-- pv_equiv track=rewrite | github.com/artemsaledev/meeting-digest-bot | meeting_digest_bot/task_drafts.py | _markdown_tables_to_lines
-- ===== SOURCE A (Python) =====
-- def _markdown_tables_to_lines(text: str) -> str:
--     lines = text.splitlines()
--     result: list[str] = []
--     index = 0
--     while index < len(lines):
--         line = lines[index]
--         if _looks_like_markdown_table_row(line) and index + 1 < len(lines) and _is_markdown_table_separator(lines[index + 1]):
--             headers = _split_markdown_table_row(line)
--             index += 2
--             while index < len(lines) and _looks_like_markdown_table_row(lines[index]):
--                 values = _split_markdown_table_row(lines[index])
--                 pairs = []
--                 for header, value in zip(headers, values):
--                     if header and value:
--                         pairs.append(f"{header}: {value}")
--                 if pairs:
--                     result.append("; ".join(pairs))
--                 index += 1
--             continue
--         result.append(line)
--         index += 1
--     return "\n".join(result)
--
-- def _looks_like_markdown_table_row(line: str) -> bool:
--     stripped = line.strip()
--     return stripped.startswith("|") and stripped.endswith("|") and stripped.count("|") >= 2
--
-- def _is_markdown_table_separator(line: str) -> bool:
--     stripped = line.strip().strip("|").strip()
--     if not stripped:
--         return False
--     return all(char in "-:| " for char in stripped) and "-" in stripped
--
-- def _split_markdown_table_row(line: str) -> list[str]:
--     return [cell.strip() for cell in line.strip().strip("|").split("|")]
-- ===== SOURCE B (Python) =====
-- def _looks_like_markdown_table_row(line: str) -> bool:
--     stripped = line.strip()
--     return stripped.startswith("|") and stripped.endswith("|") and stripped.count("|") >= 2
--
-- def _is_markdown_table_separator(line: str) -> bool:
--     stripped = line.strip().strip("|").strip()
--     if not stripped:
--         return False
--     return all(char in "-:| " for char in stripped) and "-" in stripped
--
-- def _split_markdown_table_row(line: str) -> list[str]:
--     return [cell.strip() for cell in line.strip().strip("|").split("|")]
--
-- def _markdown_tables_to_lines(text: str) -> str:
--     lines = text.splitlines()
--     out: list[str] = []
--     headers = None          # not None => inside a table body
--     skip = False            # the separator line just after a header
--     for i, line in enumerate(lines):
--         if skip:
--             skip = False
--             continue
--         if headers is not None:
--             if _looks_like_markdown_table_row(line):
--                 pairs = [f"{h}: {v}" for h, v in zip(headers, _split_markdown_table_row(line)) if h and v]
--                 if pairs:
--                     out.append("; ".join(pairs))
--                 continue
--             headers = None   # table ended: fall through and re-handle this line
--         if _looks_like_markdown_table_row(line) and i + 1 < len(lines) and _is_markdown_table_separator(lines[i + 1]):
--             headers = _split_markdown_table_row(line)
--             skip = True
--         else:
--             out.append(line)
--     return "\n".join(out)
-- ===== Notes on version B (the rewrite author's own statement) =====
-- stated objective: alternative
-- what changed: Replaced A's index-driven outer while loop with a nested inner row-consuming loop by a single flat pass over the lines that carries explicit state (current table headers and a separator-skip flag), with the table-ending line re-handled by falling through to the non-table case.
import Mathlib
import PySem

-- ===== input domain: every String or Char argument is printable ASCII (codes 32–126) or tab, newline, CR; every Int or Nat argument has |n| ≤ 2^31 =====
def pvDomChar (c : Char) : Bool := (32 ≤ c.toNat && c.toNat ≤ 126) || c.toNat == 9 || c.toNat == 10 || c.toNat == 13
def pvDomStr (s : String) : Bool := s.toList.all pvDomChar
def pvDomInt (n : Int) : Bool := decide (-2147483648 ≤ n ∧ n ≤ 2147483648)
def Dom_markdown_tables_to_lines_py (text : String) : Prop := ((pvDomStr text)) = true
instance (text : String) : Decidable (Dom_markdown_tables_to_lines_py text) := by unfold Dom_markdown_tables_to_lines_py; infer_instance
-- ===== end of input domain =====

-- B replaces A's index-driven outer/inner while loops by one flat pass over the
-- lines that carries table state (current headers + a separator-skip flag);
-- objective: alternative decomposition, same asymptotic cost.

-- ===== PORT A =====
-- shared helper ports (the Python helpers are identical in A and B)
def pvLooks (line : String) : Bool :=
  let stripped := PySem.Str.strip line
  PySem.Str.startswith stripped "|" && PySem.Str.endswith stripped "|"
    && decide (2 ≤ PySem.Str.count stripped "|")

def pvSep (line : String) : Bool :=
  let stripped := PySem.Str.strip (PySem.Str.stripChars (PySem.Str.strip line) "|")
  if stripped = "" then false
  else stripped.toList.all (fun c => c ∈ "-:| ".toList) && PySem.Str.isIn "-" stripped

def pvSplit (line : String) : List String :=
  ((PySem.Str.split? (PySem.Str.stripChars (PySem.Str.strip line) "|") "|").getD []).map PySem.Str.strip

-- A's inner while loop: consume table rows, returning (converted rows, remaining lines)
def pvRowsA (headers : List String) : List String → List String × List String
  | [] => ([], [])
  | l :: rest =>
    if pvLooks l then
      let values := pvSplit l
      let pairs := (headers.zip values).foldl
        (fun acc hv => if (hv.1 != "") && (hv.2 != "") then acc ++ [hv.1 ++ ": " ++ hv.2] else acc) []
      let r := pvRowsA headers rest
      ((if pairs ≠ [] then [PySem.Str.join "; " pairs] else []) ++ r.1, r.2)
    else ([], l :: rest)

theorem pvRowsA_snd_le (headers : List String) (ls : List String) :
    (pvRowsA headers ls).2.length ≤ ls.length := by
  induction ls with
  | nil => simp [pvRowsA]
  | cons l rest ih =>
    simp only [pvRowsA]
    split
    · simpa using Nat.le_succ_of_le ih
    · simp

-- A's outer while loop, index advance modelled by consuming the list front
def pvOuterA : List String → List String
  | [] => []
  | line :: rest =>
    if pvLooks line && (match rest with | nxt :: _ => pvSep nxt | [] => false) then
      let headers := pvSplit line
      let r := pvRowsA headers rest.tail
      r.1 ++ pvOuterA r.2
    else line :: pvOuterA rest
termination_by ls => ls.length
decreasing_by
  · have := pvRowsA_snd_le (pvSplit line) rest.tail
    have h2 : rest.tail.length ≤ rest.length := by cases rest <;> simp
    simp only [List.length_cons]; omega
  · simp

def markdown_tables_to_lines_py (text : String) : String :=
  PySem.Str.join "\n" (pvOuterA (PySem.Str.splitlines text))

-- ===== PORT B =====
-- one flat pass; state = optional current headers + separator-skip flag;
-- the fall-through re-handling of a table-ending line is the 'none' recursive call
def pvLoopB (hdrs : Option (List String)) (skip : Bool) (ls : List String) : List String :=
  match ls with
  | [] => []
  | line :: rest =>
    if skip then pvLoopB hdrs false rest
    else
      match hdrs with
      | some h =>
        if pvLooks line then
          let pairs := ((h.zip (pvSplit line)).filter
              (fun hv => (hv.1 != "") && (hv.2 != ""))).map (fun hv => hv.1 ++ ": " ++ hv.2)
          (if pairs ≠ [] then [PySem.Str.join "; " pairs] else []) ++ pvLoopB (some h) false rest
        else pvLoopB none false (line :: rest)
      | none =>
        if pvLooks line && (match rest with | nxt :: _ => pvSep nxt | [] => false) then
          pvLoopB (some (pvSplit line)) true rest
        else line :: pvLoopB none false rest
termination_by 2 * ls.length + (if hdrs.isSome then 1 else 0)
decreasing_by all_goals simp_all <;> omega

def markdown_tables_to_lines_py_alt (text : String) : String :=
  PySem.Str.join "\n" (pvLoopB none false (PySem.Str.splitlines text))

-- ===== PRECONDITION & SPEC =====
def Spec_markdown_tables_to_lines_py (text : String) (out : String) : Prop := out = markdown_tables_to_lines_py_alt text
instance (text : String) (out : String) : Decidable (Spec_markdown_tables_to_lines_py text out) := by unfold Spec_markdown_tables_to_lines_py; infer_instance

-- ===== CLAIM (what is proved, stated in full; the proofs are below) =====
def Claim_equal_markdown_tables_to_lines_py : Prop := ∀ (text : String), Dom_markdown_tables_to_lines_py text → Spec_markdown_tables_to_lines_py text (markdown_tables_to_lines_py text)

-- ===== LEMMAS AND PROOFS =====

-- B in table mode computes exactly A's inner loop followed by the fall-through
theorem pvLoopB_some (h : List String) (ls : List String) :
    pvLoopB (some h) false ls = (pvRowsA h ls).1 ++ pvLoopB none false (pvRowsA h ls).2 := by
  induction ls with
  | nil => simp [pvLoopB, pvRowsA]
  | cons l rest ih =>
    rw [pvLoopB, pvRowsA]
    by_cases hl : pvLooks l
    · simp only [hl, if_pos]
      rw [ih, PySem.List.foldl_append_if]
      simp [List.append_assoc]
    · simp [hl]

theorem pvLoopB_eq_pvOuterA (ls : List String) : pvLoopB none false ls = pvOuterA ls := by
  induction ls using pvOuterA.induct with
  | case1 => simp [pvLoopB, pvOuterA]
  | case2 line rest hcond headers r ih =>
    rw [pvLoopB.eq_def, pvOuterA.eq_def]
    simp only [if_pos hcond, if_false, Bool.false_eq_true]
    obtain ⟨nxt, rest', rfl⟩ : ∃ nxt rest', rest = nxt :: rest' := by
      cases rest with
      | nil => simp at hcond
      | cons a b => exact ⟨a, b, rfl⟩
    rw [pvLoopB.eq_def]
    simp only [if_pos True.intro]
    rw [pvLoopB_some]
    simp only [headers, r, List.tail_cons] at ih
    rw [ih]
    simp
  | case3 line rest hcond ih =>
    rw [pvLoopB.eq_def, pvOuterA.eq_def]
    simp only [if_neg hcond, if_false, Bool.false_eq_true]
    rw [ih]

-- ===== VERDICT (by name: the statement is the Claim_ definition above) =====
theorem markdown_tables_to_lines_py_spec : Claim_equal_markdown_tables_to_lines_py := by
  intro text _
  unfold Spec_markdown_tables_to_lines_py markdown_tables_to_lines_py markdown_tables_to_lines_py_alt
  rw [pvLoopB_eq_pvOuterA]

########

The range runs from the line with "simp only [if_pos hcond, if_false, Bool.false_eq_true]" to the last line of the entries above, both included. Restate it word for word.

    simp only [if_pos hcond, if_false, Bool.false_eq_true]
    obtain ⟨nxt, rest', rfl⟩ : ∃ nxt rest', rest = nxt :: rest' := by
      cases rest with
      | nil => simp at hcond
      | cons a b => exact ⟨a, b, rfl⟩
    rw [pvLoopB.eq_def]
    simp only [if_pos True.intro]
    rw [pvLoopB_some]
    simp only [headers, r, List.tail_cons] at ih
    rw [ih]
    simp
  | case3 line rest hcond ih =>
    rw [pvLoopB.eq_def, pvOuterA.eq_def]
    simp only [if_neg hcond, if_false, Bool.false_eq_true]
    rw [ih]

-- ===== VERDICT (by name: the statement is the Claim_ definition above) =====
theorem markdown_tables_to_lines_py_spec : Claim_equal_markdown_tables_to_lines_py := by
  intro text _
  unfold Spec_markdown_tables_to_lines_py markdown_tables_to_lines_py markdown_tables_to_lines_py_alt
  rw [pvLoopB_eq_pvOuterA]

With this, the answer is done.